18 h 57, le soleil se couche. Les couleurs rouge et orangé emplissent l’atmosphère d’une ambiance apaisée. D’un pas fatigué, Kevin contemple le magnifique panorama. Plongé dans ses pensées, il se rappelle la dernière fois qu’il était passé par là. Ce paysage ne lui avait pas paru aussi beau qu’actuellement. Alors que son esprit s’évade, son lacet s’accroche à une branche et le fait trébucher. Le voilà par terre, lui et son sac à dos de 25 kg. Charles, l’ayant entendu tomber, revient sur ses pas.
- Kevin, est-ce que ça va ?
- Oui, ne t’inquiète pas. J’ai juste été surpris. J’admirais le paysage et je n’ai pas regardé où je mettais les pieds.
- Hé, les gars ! encourage Charles. Plus qu’une centaine de mètres et nous arriverons au lieu du campement.
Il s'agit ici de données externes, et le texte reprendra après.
theorem pvGas_lt (folder_map : List (String × List (String × Option String)))
    (s : String) (V : List String) (hV : s ∉ V) :
    pvGas folder_map (pvParent folder_map s) (PySem.Set.add V s) < pvGas folder_map (some s) V := by
  have hadd : ∀ a : String, a ∈ PySem.Set.add V s ↔ a ∈ V ∨ a = s := by
    intro a; simp [PySem.Set.mem_add]
  have himp : ∀ a : String, decide (a ∉ PySem.Set.add V s) = true → decide (a ∉ V) = true := by
    intro a h
    simp only [decide_eq_true_eq] at h ⊢
    intro hmem; exact h ((hadd a).mpr (Or.inl hmem))
  by_cases hk : s ∈ PySem.List.dedup (folder_map.map Prod.fst)
  · -- s is a key: the unvisited-keys count strictly drops
    have hlt : (((PySem.List.dedup (folder_map.map Prod.fst))).filter
          (fun k => decide (k ∉ PySem.Set.add V s))).length <
        (((PySem.List.dedup (folder_map.map Prod.fst))).filter (fun k => decide (k ∉ V))).length := by
      refine pv_filter_length_lt _ _ _ himp s hk (by simpa using hV) ?_
      simp [hadd]
    have hd' : (pvParent folder_map s).elim 0
        (fun s' => if s' ∈ PySem.List.dedup (folder_map.map Prod.fst) then 0 else 1) ≤ 1 := by
      cases pvParent folder_map s with
      | none => simp
      | some s' => simp only [Option.elim_some]; split <;> omega
    unfold pvGas
    simp only [Option.elim_some]
    rw [if_pos hk]
    omega
  · -- s is not a key: the lookup fails, next node is none
    have hnone : pvParent folder_map s = none := by
      have : (PySem.Dict.mk folder_map).get? s = none := by
        rw [PySem.Dict.get?_eq_none_iff_not_mem_keys]
        intro hmem
        exact hk (by rw [PySem.List.mem_dedup]; simpa [PySem.Dict.keys_mk] using hmem)
      simp [pvParent, this]
    have heq : (((PySem.List.dedup (folder_map.map Prod.fst))).filter
          (fun k => decide (k ∉ PySem.Set.add V s))) =
        (((PySem.List.dedup (folder_map.map Prod.fst))).filter (fun k => decide (k ∉ V))) := by
      apply List.filter_congr
      intro k hkmem
      have hks : k ≠ s := fun h => hk (h ▸ hkmem)
      simp [hadd, hks]
    unfold pvGas
    rw [hnone, heq]
    simp only [Option.elim_none, Option.elim_some]
    rw [if_neg hk]
    omega

-- ===== PORT A =====
-- inner 'while current and current not in visited' loop, threading visited
def pvWhileA (target : String) (folder_map : List (String × List (String × Option String)))
    (x : Option String) (V : PySem.Set String) : Bool × PySem.Set String :=
  match x with
  | none => (false, V)
  | some s =>
    if _h1 : s = "" then (false, V)
    else if _h2 : PySem.Set.contains V s then (false, V)
    else if s = target then (true, V)
    else pvWhileA target folder_map (pvParent folder_map s) (PySem.Set.add V s)
termination_by pvGas folder_map x V
decreasing_by
  exact pvGas_lt folder_map s V (by
    intro hmem
    exact _h2 (by simpa [PySem.Set.contains_eq_listContains] using hmem))

-- outer 'for pid in parent_ids' loop with early return True
def pvForA (target : String) (folder_map : List (String × List (String × Option String))) :
    List String → PySem.Set String → Bool
  | [], _ => false
  | pid :: rest, V =>
    match pvWhileA target folder_map (some pid) V with
    | (true, _) => true
    | (false, V') => pvForA target folder_map rest V'

def is_under_folder_py (parent_ids : List String) (target_folder_id : String) (folder_map : List (String × List (String × Option String))) : Bool :=
  pvForA target_folder_id folder_map parent_ids PySem.Set.empty

-- ===== PORT B =====
-- the loop condition 'folder_id and folder_id not in reach and info.get("parent_id") in reach'
def pvAddable (folder_map : List (String × List (String × Option String)))
    (reach : PySem.Set String) (k : String) : Bool :=
  !(k == "") && !(PySem.Set.contains reach k) &&
    (match pvParent folder_map k with
     | some p => PySem.Set.contains reach p
     | none => false)

-- one 'for folder_id, info in folder_map.items()' pass, returning (reach, changed)
def pvPass (folder_map : List (String × List (String × Option String))) :
    List String → PySem.Set String → PySem.Set String × Bool
  | [], reach => (reach, false)
  | k :: rest, reach =>
    if pvAddable folder_map reach k then
      ((pvPass folder_map rest (PySem.Set.add reach k)).1, true)
    else pvPass folder_map rest reach

-- measure facts the 'while changed' fixpoint needs for termination (cited by decreasing_by)
theorem pvPass_mono (folder_map : List (String × List (String × Option String))) :
    ∀ (keys : List String) (reach : PySem.Set String) (v : String),
    v ∈ reach → v ∈ (pvPass folder_map keys reach).1 := by
  intro keys
  induction keys with
  | nil => intro reach v hv; simpa [pvPass] using hv
  | cons k rest ih =>
    intro reach v hv
    by_cases h : pvAddable folder_map reach k = true
    · simp only [pvPass, if_pos h]
      exact ih (PySem.Set.add reach k) v (by simp [PySem.Set.mem_add, hv])
    · simp only [pvPass, if_neg h]
      exact ih reach v hv

theorem pvPass_changed (folder_map : List (String × List (String × Option String))) :
    ∀ (keys : List String) (reach : PySem.Set String),
    (pvPass folder_map keys reach).2 = true →
    ∃ k ∈ keys, k ∉ reach ∧ k ∈ (pvPass folder_map keys reach).1 := by
  intro keys
  induction keys with
  | nil => intro reach h; simp [pvPass] at h
  | cons k rest ih =>
    intro reach h
    by_cases ha : pvAddable folder_map reach k = true
    · refine ⟨k, List.mem_cons_self, ?_, ?_⟩
      · have ha' := ha
        unfold pvAddable at ha'
        simp at ha'
        exact ha'.1.2
      · simp only [pvPass, if_pos ha]
        exact pvPass_mono folder_map rest (PySem.Set.add reach k) k
          (by simp [PySem.Set.mem_add])
    · simp only [pvPass, if_neg ha] at h ⊢
      obtain ⟨k', hk', hnr, hin⟩ := ih reach h
      exact ⟨k', List.mem_cons_of_mem _ hk', hnr, hin⟩

-- 'while changed' fixpoint loop
def pvFix (folder_map : List (String × List (String × Option String)))
    (keys : List String) (reach : PySem.Set String) : PySem.Set String :=
  let r := pvPass folder_map keys reach
  if _h : r.2 = true then pvFix folder_map keys r.1 else r.1
termination_by (keys.filter (fun k => decide (k ∉ reach))).length
decreasing_by
  obtain ⟨k, hk, hnr, hin⟩ := pvPass_changed folder_map keys reach _h
  exact pv_filter_length_lt keys (fun k => decide (k ∉ reach))
    (fun k => decide (k ∉ (pvPass folder_map keys reach).1))
    (by
      intro a h
      simp only [decide_eq_true_eq] at h ⊢
      intro hmem; exact h (pvPass_mono folder_map keys reach a hmem))
    k hk (by simpa using hnr) (by simpa using hin)

def is_under_folder_py_alt (parent_ids : List String) (target_folder_id : String) (folder_map : List (String × List (String × Option String))) : Bool :=
  if target_folder_id = "" then false
  else
    let reach := pvFix folder_map (PySem.List.dedup (folder_map.map Prod.fst))
      (PySem.Set.add PySem.Set.empty target_folder_id)
    parent_ids.any (fun pid => PySem.Set.contains reach pid)

-- ===== PRECONDITION & SPEC =====
def Spec_is_under_folder_py (parent_ids : List String) (target_folder_id : String) (folder_map : List (String × List (String × Option String))) (out : Bool) : Prop := out = is_under_folder_py_alt parent_ids target_folder_id folder_map
instance (parent_ids : List String) (target_folder_id : String) (folder_map : List (String × List (String × Option String))) (out : Bool) : Decidable (Spec_is_under_folder_py parent_ids target_folder_id folder_map out) := by unfold Spec_is_under_folder_py; infer_instance

-- ===== CLAIM (what is proved, stated in full; the proofs are below) =====
def Claim_equal_is_under_folder_py : Prop := ∀ (parent_ids : List String) (target_folder_id : String) (folder_map : List (String × List (String × Option String))), Dom_is_under_folder_py parent_ids target_folder_id folder_map → Spec_is_under_folder_py parent_ids target_folder_id folder_map (is_under_folder_py parent_ids target_folder_id folder_map)
-- pv_equiv track=rewrite | github.com/Ajuram-Prasanna/Agent_POC | app.py | is_content_filtered_error
-- ===== SOURCE A (Python) =====
-- def is_content_filtered_error(error_message):
--     """
--     Check if the error message indicates content filtering/guardrails
--     """
--     if not error_message:
--         return False
--
--     error_message = str(error_message).lower()
--     content_filter_indicators = [
--         'content filter',
--         'content_filter',
--         'responsible ai',
--         'safety',
--         'inappropriate',
--         'harmful',
--         'content policy',
--         'violated',
--         'blocked'
--     ]
--     return any(indicator in error_message for indicator in content_filter_indicators)
-- ===== SOURCE B (Python) =====
-- def is_content_filtered_error(error_message):
--     """
--     Check if the error message indicates content filtering/guardrails.
--     Single left-to-right scan: at each position of the lowered message,
--     test whether any indicator starts there (instead of one full
--     substring search per indicator).
--     """
--     if not error_message:
--         return False
--     msg = str(error_message).lower()
--     content_filter_indicators = (
--         'content filter',
--         'content_filter',
--         'responsible ai',
--         'safety',
--         'inappropriate',
--         'harmful',
--         'content policy',
--         'violated',
--         'blocked',
--     )
--     return any(msg.startswith(ind, i)
--                for i in range(len(msg))
--                for ind in content_filter_indicators)
-- ===== Notes on version B (the rewrite author's own statement) =====
-- stated objective: alternative
-- what changed: Replaces the nine independent substring searches ('ind in msg' per indicator) with one left-to-right positional scan of the message that tests every indicator as a prefix at each position.
import Mathlib
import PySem

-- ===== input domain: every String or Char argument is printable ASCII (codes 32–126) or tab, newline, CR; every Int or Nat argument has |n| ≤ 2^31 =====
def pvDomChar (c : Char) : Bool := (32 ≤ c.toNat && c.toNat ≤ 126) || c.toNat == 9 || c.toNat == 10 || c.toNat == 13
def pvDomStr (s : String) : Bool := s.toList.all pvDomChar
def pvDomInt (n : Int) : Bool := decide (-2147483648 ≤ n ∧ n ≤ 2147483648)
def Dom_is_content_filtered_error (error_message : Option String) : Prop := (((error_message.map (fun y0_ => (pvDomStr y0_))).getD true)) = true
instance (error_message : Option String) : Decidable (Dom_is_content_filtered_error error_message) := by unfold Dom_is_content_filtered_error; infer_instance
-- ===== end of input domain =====

-- B replaces the per-indicator substring searches with one positional scan testing each
-- indicator as a prefix at every position; same True/False results (objective: alternative).

-- ===== PORT A =====
def pvIndicatorsA : List String :=
  ["content filter", "content_filter", "responsible ai", "safety", "inappropriate",
   "harmful", "content policy", "violated", "blocked"]

def is_content_filtered_error (error_message : Option String) : Bool :=
  match error_message with
  | none => false                                   -- 'if not error_message' (None is falsy)
  | some s =>
    if PySem.Str.len s = 0 then false               -- '' is falsy too
    else
      let m := PySem.Str.lower s                    -- str(s) is s itself for a str argument
      pvIndicatorsA.any (fun ind => PySem.Str.isIn ind m)

-- ===== PORT B =====
def pvIndicatorsB : List (List Char) := pvIndicatorsA.map String.toList  -- the same indicator table, as char lists

-- 'any(msg.startswith(ind, i) for i in range(len(msg)) for ind in indicators)':
-- walk the positions (tails) of msg once, testing each indicator as a prefix there.
def pvScan (s : List Char) : Bool :=
  match s with
  | [] => false
  | c :: rest =>
    pvIndicatorsB.any (fun ind => PySem.Chars.startswith (c :: rest) ind) || pvScan rest

def is_content_filtered_error_alt (error_message : Option String) : Bool :=
  match error_message with
  | none => false
  | some s =>
    if PySem.Str.len s = 0 then false
    else pvScan (PySem.Str.lower s).toList

-- ===== PRECONDITION & SPEC =====
def Spec_is_content_filtered_error (error_message : Option String) (out : Bool) : Prop := out = is_content_filtered_error_alt error_message
instance (error_message : Option String) (out : Bool) : Decidable (Spec_is_content_filtered_error error_message out) := by unfold Spec_is_content_filtered_error; infer_instance

-- ===== CLAIM (what is proved, stated in full; the proofs are below) =====
def Claim_equal_is_content_filtered_error : Prop := ∀ (error_message : Option String), Dom_is_content_filtered_error error_message → Spec_is_content_filtered_error error_message (is_content_filtered_error error_message)

-- ===== LEMMAS AND PROOFS =====

theorem pvNoEmptyStr : ∀ s ∈ pvIndicatorsA, s ≠ "" := by decide

theorem pvNoEmpty : ∀ ind ∈ pvIndicatorsB, ind ≠ [] := by
  intro ind hmem hnil
  obtain ⟨s, hs, rfl⟩ := List.mem_map.mp hmem
  exact pvNoEmptyStr s hs (by cases s; simp_all)

theorem pvScan_iff (s : List Char) :
    pvScan s = true ↔ ∃ ind ∈ pvIndicatorsB, ind <:+: s := by
  induction s with
  | nil =>
    simp only [pvScan]
    constructor
    · intro h; exact absurd h (by simp)
    · rintro ⟨ind, hmem, hinf⟩
      exact absurd (List.infix_nil.mp hinf) (pvNoEmpty ind hmem)
  | cons c rest ih =>
    simp only [pvScan, Bool.or_eq_true, List.any_eq_true, PySem.Chars.startswith_iff, ih,
      List.infix_cons_iff]
    constructor
    · rintro (⟨ind, hm, hp⟩ | ⟨ind, hm, hinf⟩)
      exacts [⟨ind, hm, Or.inl hp⟩, ⟨ind, hm, Or.inr hinf⟩]
    · rintro ⟨ind, hm, hp | hinf⟩
      exacts [Or.inl ⟨ind, hm, hp⟩, Or.inr ⟨ind, hm, hinf⟩]

-- ===== VERDICT (by name: the statement is the Claim_ definition above) =====
theorem is_content_filtered_error_spec : Claim_equal_is_content_filtered_error := by
  intro em _
  unfold Spec_is_content_filtered_error is_content_filtered_error is_content_filtered_error_alt
  cases em with
  | none => rfl
  | some s =>
    dsimp only
    by_cases h : PySem.Str.len s = 0
    · simp only [if_pos h]
    · simp only [if_neg h]
      rw [Bool.eq_iff_iff, pvScan_iff]
      simp only [pvIndicatorsB, List.any_eq_true, PySem.Str.isIn_iff_infix, List.mem_map]
      constructor
      · rintro ⟨ind, hmem, hinf⟩; exact ⟨ind.toList, ⟨ind, hmem, rfl⟩, hinf⟩
      · rintro ⟨_, ⟨ind, hmem, rfl⟩, hinf⟩; exact ⟨ind, hmem, hinf⟩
- Charles, est-ce que ça va ?
- Charles, qu’est-ce qu’il se passe ? Charles…
- Les gars ! Charles a un problème. Mathis ! Mathis !
- Charles, qu’est-ce qui passe ? demande Mathis.
- OK, garde ton calme. Essaie de respirer doucement.
- Ça ne va pas du tout, chuchote Mathis. Reste avec lui et fais en sorte qu’il garde son calme. Je vais chercher la bouteille d’oxygène.
- Vite, la bouteille. Où est-ce qu’elle est, bordel ?
- J’arrive ! s’écria-t-il.
- Ne t’inquiète pas, Charles, ce n’est pas la première fois que je vois un homme touché par un œdème des poumons. En temps normal, tu serais déjà mort.
- Allo !
- Allo, pourrais-je parler à Charles Anderson s’il vous plait ?
- C’est moi. À qui ai-je l’honneur ?
- Bonjour, M. Anderson ! Je suis Mat Hampton, journaliste au Dare Magazine. J’ai eu vos coordonnées par l’intermédiaire de Kevin Matthew. Je vous contacte car je rédige actuellement un article sur la résilience et j’interviewe plusieurs personnes ayant vécu un échec dans leur vie. Je souhaite écrire sur la manière dont ils se sont reconstruits. Pourriez-vous m’accorder une trentaine de minutes demain à 12 h afin que nous échangions sur ce sujet ?
- Anderson, vous aviez 50 ans lorsque vous avez décidé de gravir l’Everest. Pour quelles raisons vous êtes-vous lancé dans cette aventure ?
- À ce moment de ma vie, j’avais atteint plusieurs de mes objectifs. Mon entreprise affichait un chiffre d’affaires en hausse. Mes filles terminaient leurs études supérieures. Je voulais sentir que je pouvais encore accomplir de grandes choses alors je me suis lancé ce défi.
- Pouvez-vous me dire comment s’est déroulée cette ascension ? Était-ce difficile ? Aviez-vous imaginé que vous n’iriez pas jusqu’au bout ?
- J’ai gravi avec joie et courage les obstacles qui se sont dressés devant moi. Il y a eu des moments compliqués, mais je me suis accroché. Vous savez, lorsqu’une difficulté survient, il faut savoir faire face, se focaliser uniquement sur la prochaine étape et avancer un pas à la fois. C’est ce que j’ai fait.
- Kevin m’a expliqué que vous avez été victime d’un œdème des poumons. Cela ne vous a miraculeusement pas tué, selon ce qu’il m’a dit, mais vous avez dû rebrousser chemin. Comment avez-vous vécu ce moment particulier où vous avez senti que vous n’y arriverez pas ?
- Contrairement à ce que l’on peut penser, cette complication n’a pas eu raison de ma détermination. À l’âge de 50 ans, j’ai accepté un tel défi. J’ai arpenté les sentiers de l’Everest. J’ai surmonté les difficultés et j’ai su quand il fallait renoncer. La réussite n’a pas toujours le visage que l’on veut lui donner. Il faut savoir faire face aux montagnes qui se dressent devant nous, mais il faut aussi savoir quand renoncer. J’ai eu un œdème des poumons alors que je gravissais cette montagne. J’ai vécu ma plus belle rencontre sur le mont Everest et je suis encore en vie. J’ai pu voir mes filles obtenir leurs diplômes et je vais bientôt être grand-père. Renoncer à ce moment-là a été ma plus grande réussite.